Chris Havlin @ University of Illinois

  1. yt-napari plugin: yt is used for analysis and visualization of volumetric datasets (mostly for astrophysical simulation). The plugin hopes to not only support interactive visualization, but also handle validation and ingestion of complex datasets. A prototype exists, with a stable release targeted for June 1st, 2022 (more details here).

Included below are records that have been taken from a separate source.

-- pv_equiv track=rewrite | github.com/ganadara135/CorridorRoad | freecad/Corridor_Road/ui/task_cross_section_viewer.py | _flatten_summary_blocks
-- ===== SOURCE A (Python) =====
-- def _flatten_summary_blocks(blocks):
--     lines = []
--     for idx, (title, block_lines) in enumerate(list(blocks or [])):
--         if idx > 0:
--             lines.append("")
--         lines.append(f"{title}:")
--         for line in list(block_lines or []):
--             lines.append(f"  {line}")
--     return lines
-- ===== SOURCE B (Python) =====
-- def _flatten_summary_blocks(blocks):
--     def go(bs):
--         if not bs:
--             return []
--         (title, body), rest = bs[0], go(bs[1:])
--         return ([f"{title}:"]
--                 + [f"  {line}" for line in list(body or [])]
--                 + ([""] if rest else [])
--                 + rest)
--     return go(list(blocks or []))
-- ===== Notes on version B (the rewrite author's own statement) =====
-- stated objective: alternative
-- what changed: B replaces A's forward indexed loop (separator prepended when idx>0, appending to a shared list) by structural recursion that builds the result back-to-front: each call flattens the tail first and attaches a blank-line separator after the current group only when the recursively built rest is non-empty.
import Mathlib
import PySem

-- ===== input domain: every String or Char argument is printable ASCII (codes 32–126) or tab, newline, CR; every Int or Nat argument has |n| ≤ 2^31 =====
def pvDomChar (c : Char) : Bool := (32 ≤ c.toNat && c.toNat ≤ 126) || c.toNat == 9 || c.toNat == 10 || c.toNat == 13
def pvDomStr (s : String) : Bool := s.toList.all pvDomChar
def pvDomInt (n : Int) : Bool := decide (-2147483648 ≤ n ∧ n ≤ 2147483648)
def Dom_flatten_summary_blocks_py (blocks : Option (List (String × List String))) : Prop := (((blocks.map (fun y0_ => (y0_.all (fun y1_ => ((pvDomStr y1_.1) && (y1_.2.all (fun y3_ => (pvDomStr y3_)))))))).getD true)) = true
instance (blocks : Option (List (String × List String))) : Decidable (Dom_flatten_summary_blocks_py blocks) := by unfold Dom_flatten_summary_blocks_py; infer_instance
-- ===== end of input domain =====

-- B replaces A's forward indexed loop (separator when idx>0) by structural recursion
-- built back-to-front: the tail is flattened first and a blank separator is attached
-- after the current group only when the recursively built rest is non-empty.

-- ===== PORT A =====
def flatten_summary_blocks_py (blocks : Option (List (String × List String))) : List String :=
  (PySem.List.enumerate (blocks.getD [])).foldl
    (fun lines p =>
      let lines1 := if p.1 > 0 then lines ++ [""] else lines
      let lines2 := lines1 ++ [p.2.1 ++ ":"]
      p.2.2.foldl (fun ls l => ls ++ ["  " ++ l]) lines2)
    []

-- ===== PORT B =====
def pvGo : List (String × List String) → List String
  | [] => []
  | (title, body) :: bs =>
    let rest := pvGo bs
    ((title ++ ":") :: body.map (fun line => "  " ++ line))
      ++ (if rest ≠ [] then [""] else []) ++ rest

def flatten_summary_blocks_py_alt (blocks : Option (List (String × List String))) : List String :=
  pvGo (blocks.getD [])

-- ===== PRECONDITION & SPEC =====
def Spec_flatten_summary_blocks_py (blocks : Option (List (String × List String))) (out : List String) : Prop := out = flatten_summary_blocks_py_alt blocks
instance (blocks : Option (List (String × List String))) (out : List String) : Decidable (Spec_flatten_summary_blocks_py blocks out) := by unfold Spec_flatten_summary_blocks_py; infer_instance

-- ===== CLAIM =====
def Claim_equal_flatten_summary_blocks_py : Prop := ∀ (blocks : Option (List (String × List String))), Dom_flatten_summary_blocks_py blocks → Spec_flatten_summary_blocks_py blocks (flatten_summary_blocks_py blocks)

-- ===== LEMMAS AND PROOFS =====
def pvGroup (p : String × List String) : List String :=
  (p.1 ++ ":") :: p.2.map (fun l => "  " ++ l)

theorem pv_go_flat (bs : List (String × List String)) :
    pvGo bs = match bs with
      | [] => []
      | b :: rest => pvGroup b ++ rest.flatMap (fun b' => "" :: pvGroup b') := by
  induction bs with
  | nil => rfl
  | cons b rest ih =>
    cases rest with
    | nil => simp [pvGo, pvGroup]
    | cons b' rest' =>
      show pvGo (b :: b' :: rest') = _
      rw [pvGo]
      rw [ih]
      have hne : pvGo (b' :: rest') ≠ [] := by rw [ih]; simp [pvGroup]
      simp only [ih] at hne ⊢
      simp [pvGroup]

theorem pv_inner (l : List String) : ∀ (ls : List String),
    l.foldl (fun ls x => ls ++ ["  " ++ x]) ls = ls ++ l.map (fun x => "  " ++ x) := by
  induction l with
  | nil => simp
  | cons x xs ih => intro ls; simp [List.foldl, ih, List.append_assoc]

theorem pv_tail (bs : List (String × List String)) : ∀ (s : Int) (acc : List String),
    1 ≤ s →
    (PySem.List.enumerate bs s).foldl
      (fun lines p =>
        let lines1 := if p.1 > 0 then lines ++ [""] else lines
        let lines2 := lines1 ++ [p.2.1 ++ ":"]
        p.2.2.foldl (fun ls l => ls ++ ["  " ++ l]) lines2) acc
    = acc ++ bs.flatMap (fun b' => "" :: pvGroup b') := by
  induction bs with
  | nil => intro s acc _; simp [PySem.List.enumerate_nil]
  | cons b bs ih =>
    intro s acc hs
    rw [PySem.List.enumerate_cons]
    simp only [List.foldl_cons]
    rw [pv_inner]
    rw [ih (s+1) _ (by omega)]
    have h1 : (s > 0) = True := by simp; omega
    simp [h1, pvGroup, List.append_assoc]

theorem pv_main (bs : List (String × List String)) :
    flatten_summary_blocks_py (some bs) = flatten_summary_blocks_py_alt (some bs) := by
  cases bs with
  | nil => rfl
  | cons b bs =>
    unfold flatten_summary_blocks_py flatten_summary_blocks_py_alt
    simp only [Option.getD_some]
    rw [PySem.List.enumerate_cons]
    simp only [List.foldl_cons]
    rw [pv_inner]
    rw [pv_tail bs (0+1) _ (by omega)]
    rw [pv_go_flat]
    simp [pvGroup]

-- ===== VERDICT =====
theorem flatten_summary_blocks_py_spec : Claim_equal_flatten_summary_blocks_py := by
  intro blocks _
  unfold Spec_flatten_summary_blocks_py
  cases blocks with
  | none => rfl
  | some bs => exact pv_main bs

Virginie Uhlmann @ European Bioinformatics Institute

  1. splineit: allows interactive spline shaping in napari (think moving a squiggly line in paint), "allows curating segmentation results and prepare training sets in a 'vector graphics' manner" (more details here). I think there is potential for integration with Dask because one current issue they're facing is scalability-- with more than 200 layers, things get very slow and a better data structure is needed for interactive layers.
GenevieveBuckley commented 2 years ago

Brief comments:

Note: the napari plugin accelerator grant program is 6 months, which is why many projects have release dates targeted for June 2022. I guess it's possible CZI might do some no cost grant extensions, but for best results interacting with these groups in the first half of this year would be most productive.

jni commented 2 years ago

Hi @scharlottej13, thanks for this writeup and pleased to meet you! I agree with @GenevieveBuckley's comments; zarpaint in particular relies on writing to bigger-than-RAM arrays, so it's not well suited to dask at the moment. @abigailmcgovern is working on using the painted arrays to train pytorch networks, and that could work very well with dask.

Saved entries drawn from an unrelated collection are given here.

theorem primeListPort_eq (n : Int) (hn : 2 ≤ n) :
    primeListPort n
      = ((List.range (n.toNat+1)).filter (fun k => decide (Nat.Prime k))).map Int.ofNat := by
  have hnN : n = (n.toNat : Int) := by omega
  set N := n.toNat with hNdef
  set M := (N-1)/2 with hMdef
  have hN2 : 2 ≤ N := by omega
  have hm : PySem.Int.floordiv (n-1) 2 = (M:Int) := by
    have he : n - 1 = ((N-1 : Nat) : Int) := by omega
    rw [he, hMdef]
    exact_mod_cast PySem.Int.floordiv_natCast (N-1) 2
  -- invariant at entry
  have hinv0 : sieveInv M 0 (List.replicate M true) := by
    refine ⟨List.length_replicate, fun x => ?_⟩
    have hm0 : marked 0 x = false := by simp [marked]
    rw [hm0]
    by_cases hx : x < M
    · rw [List.getD_replicate _ hx]; simp [hx]
    · rw [List.getD_eq_default _ _ (by simp; omega)]; simp; omega
  obtain ⟨I, Bf, heq, hI0, hIM, hn2, hinvf⟩ :=
    sieve_spec n M (by omega) (by omega) 0 (List.replicate M true) (by omega) hinv0
  -- unfold the port
  unfold primeListPort
  simp only [hm, Int.toNat_natCast]
  rw [if_neg (by omega : ¬ (M:Int) < 0)]
  rw [if_pos (by omega : n > 1)]
  rw [heq]
  simp only [PySem.List.foldl_append_if]
  rw [List.nil_append]
  -- now the tail
  have hb3 : ∀ x : Nat, x < M → (Bf.getD x false) = decide (Nat.Prime (3+2*x)) := by
    intro x hx
    have hxb : (3:Nat)+2*x < (3+2*I)^2 := by
      have h1 : ((3:Int)+2*(x:Int)) ≤ 2*(M:Int)+1 := by omega
      have h2 : ((3:Int)+2*(I:Int))^2 = (((3+2*I)^2 : Nat) : Int) := by push_cast; ring
      have h3 : ((3:Nat)+2*x : Int) < (((3+2*I)^2 : Nat) : Int) := by
        push_cast at *; omega
      exact_mod_cast h3
    have := hinvf.2 x
    rw [this]
    simp only [hx, decide_true, Bool.true_and]
    rcases hp : decide (Nat.Prime (3+2*x)) with _ | _
    · have : marked I x = true := (marked_eq_true_iff I x hxb).mpr (by simpa using hp)
      rw [this]; rfl
    · have : marked I x = false := by
        cases hmm : marked I x
        · rfl
        · exact absurd ((marked_eq_true_iff I x hxb).mp hmm) (by simpa using hp)
      rw [this]; rfl
  have htail :
      ((PySem.List.pyRange (I:Int) (M:Int) 1).filter (fun x => Bf.getD x.toNat false)).map
          (fun x => (3 + 2*(I:Int)) + 2*(x - (I:Int)))
        = ((List.range' I (M-I) 1).filter (fun t => decide (Nat.Prime (3+2*t)))).map
            (fun (t : Nat) => (3:Int)+2*(t:Int)) := by
    rw [PySem.List.pyRange_one]
    rw [show (((M:Int)) - (I:Int)).toNat = M - I by omega]
    rw [List.range'_eq_map_range]
    rw [filterMapCast (List.range (M-I)) (fun k => (I:Int)+(k:Nat)) _ _
        (fun (k : Nat) => decide (Nat.Prime (3+2*(I+k)))) (fun (k : Nat) => (3:Int)+2*(((I+k : Nat)) : Int))
        (by
          intro k hk
          show Bf.getD ((I:Int)+(k:Int)).toNat false = _
          rw [show ((I:Int)+(k:Int)).toNat = I + k by omega]
          exact hb3 (I+k) (by rw [List.mem_range] at hk; omega))
        (by
          intro k hk
          show (3 + 2*(I:Int)) + 2*(((I:Int)+(k:Int)) - (I:Int)) = _
          push_cast
          ring)]
    rw [filterMapCast (List.range (M-I)) (fun k => I+k) _ _
        (fun (k : Nat) => decide (Nat.Prime (3+2*(I+k)))) (fun (k : Nat) => (3:Int)+2*(((I+k : Nat)) : Int))
        (by intro k hk; rfl) (by intro k hk; rfl)]
  rw [htail]
  rw [List.append_assoc]
  have hco : sieveOut 0 I ++ ((List.range' I (M-I) 1).filter (fun t => decide (Nat.Prime (3+2*t)))).map
        (fun (t : Nat) => (3:Int)+2*(t:Int))
      = ((List.range M).filter (fun t => decide (Nat.Prime (3+2*t)))).map (fun (t : Nat) => (3:Int)+2*(t:Int)) := by
    rw [sieveOut, Nat.sub_zero, ← List.map_append, ← List.filter_append]
    have : List.range' 0 I 1 ++ List.range' I (M-I) 1 = List.range M := by
      have h0 : List.range' 0 I 1 ++ List.range' (0+1*I) (M-I) 1 = List.range' 0 (I+(M-I)) 1 :=
        List.range'_append
      simp only [Nat.zero_add, Nat.one_mul] at h0
      rw [h0, show I+(M-I) = M by omega, ← List.range_eq_range']
    rw [this]
  rw [hco]
  -- right-hand side
  have hrhs : ((List.range (N+1)).filter (fun k => decide (Nat.Prime k))).map Int.ofNat
      = (2:Int) :: ((List.range M).filter (fun t => decide (Nat.Prime (3+2*t)))).map
          (fun (t : Nat) => (3:Int)+2*(t:Int)) := by
    have hsplit : List.range (N+1) = List.range' 0 3 1 ++ List.range' 3 (N-2) 1 := by
      have h0 : List.range' 0 3 1 ++ List.range' (0+1*3) (N-2) 1 = List.range' 0 (3+(N-2)) 1 :=
        List.range'_append
      simp only [Nat.zero_add, Nat.one_mul] at h0
      rw [List.range_eq_range', show N+1 = 3+(N-2) by omega, ← h0]
    rw [hsplit, List.filter_append]
    have h012 : (List.range' 0 3 1).filter (fun k => decide (Nat.Prime k)) = [2] := by decide
    rw [h012, evenDrop N M hN2 hMdef, oddFilter M, List.map_append, List.map_map]
    simp only [List.map_cons]
    congr 1
  rw [hrhs]
  rfl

Re skan, a lot of the work that @GenevieveBuckley and I did might be obsolete soon thanks to a brand new, NumPy-only way to create graphs, which is in skan main branch and which is copied wholesale from this PR to scikit-image. I haven't played around yet with whether dask works out of the box with this approach but it seems to me like it should be easier than the numba-based approach from earlier.

GenevieveBuckley commented 2 years ago

@AbigailMcGovern is working on using the painted arrays to train pytorch networks, and that could work very well with dask.

Ooh yeah, this would be a great project for Dask engagement.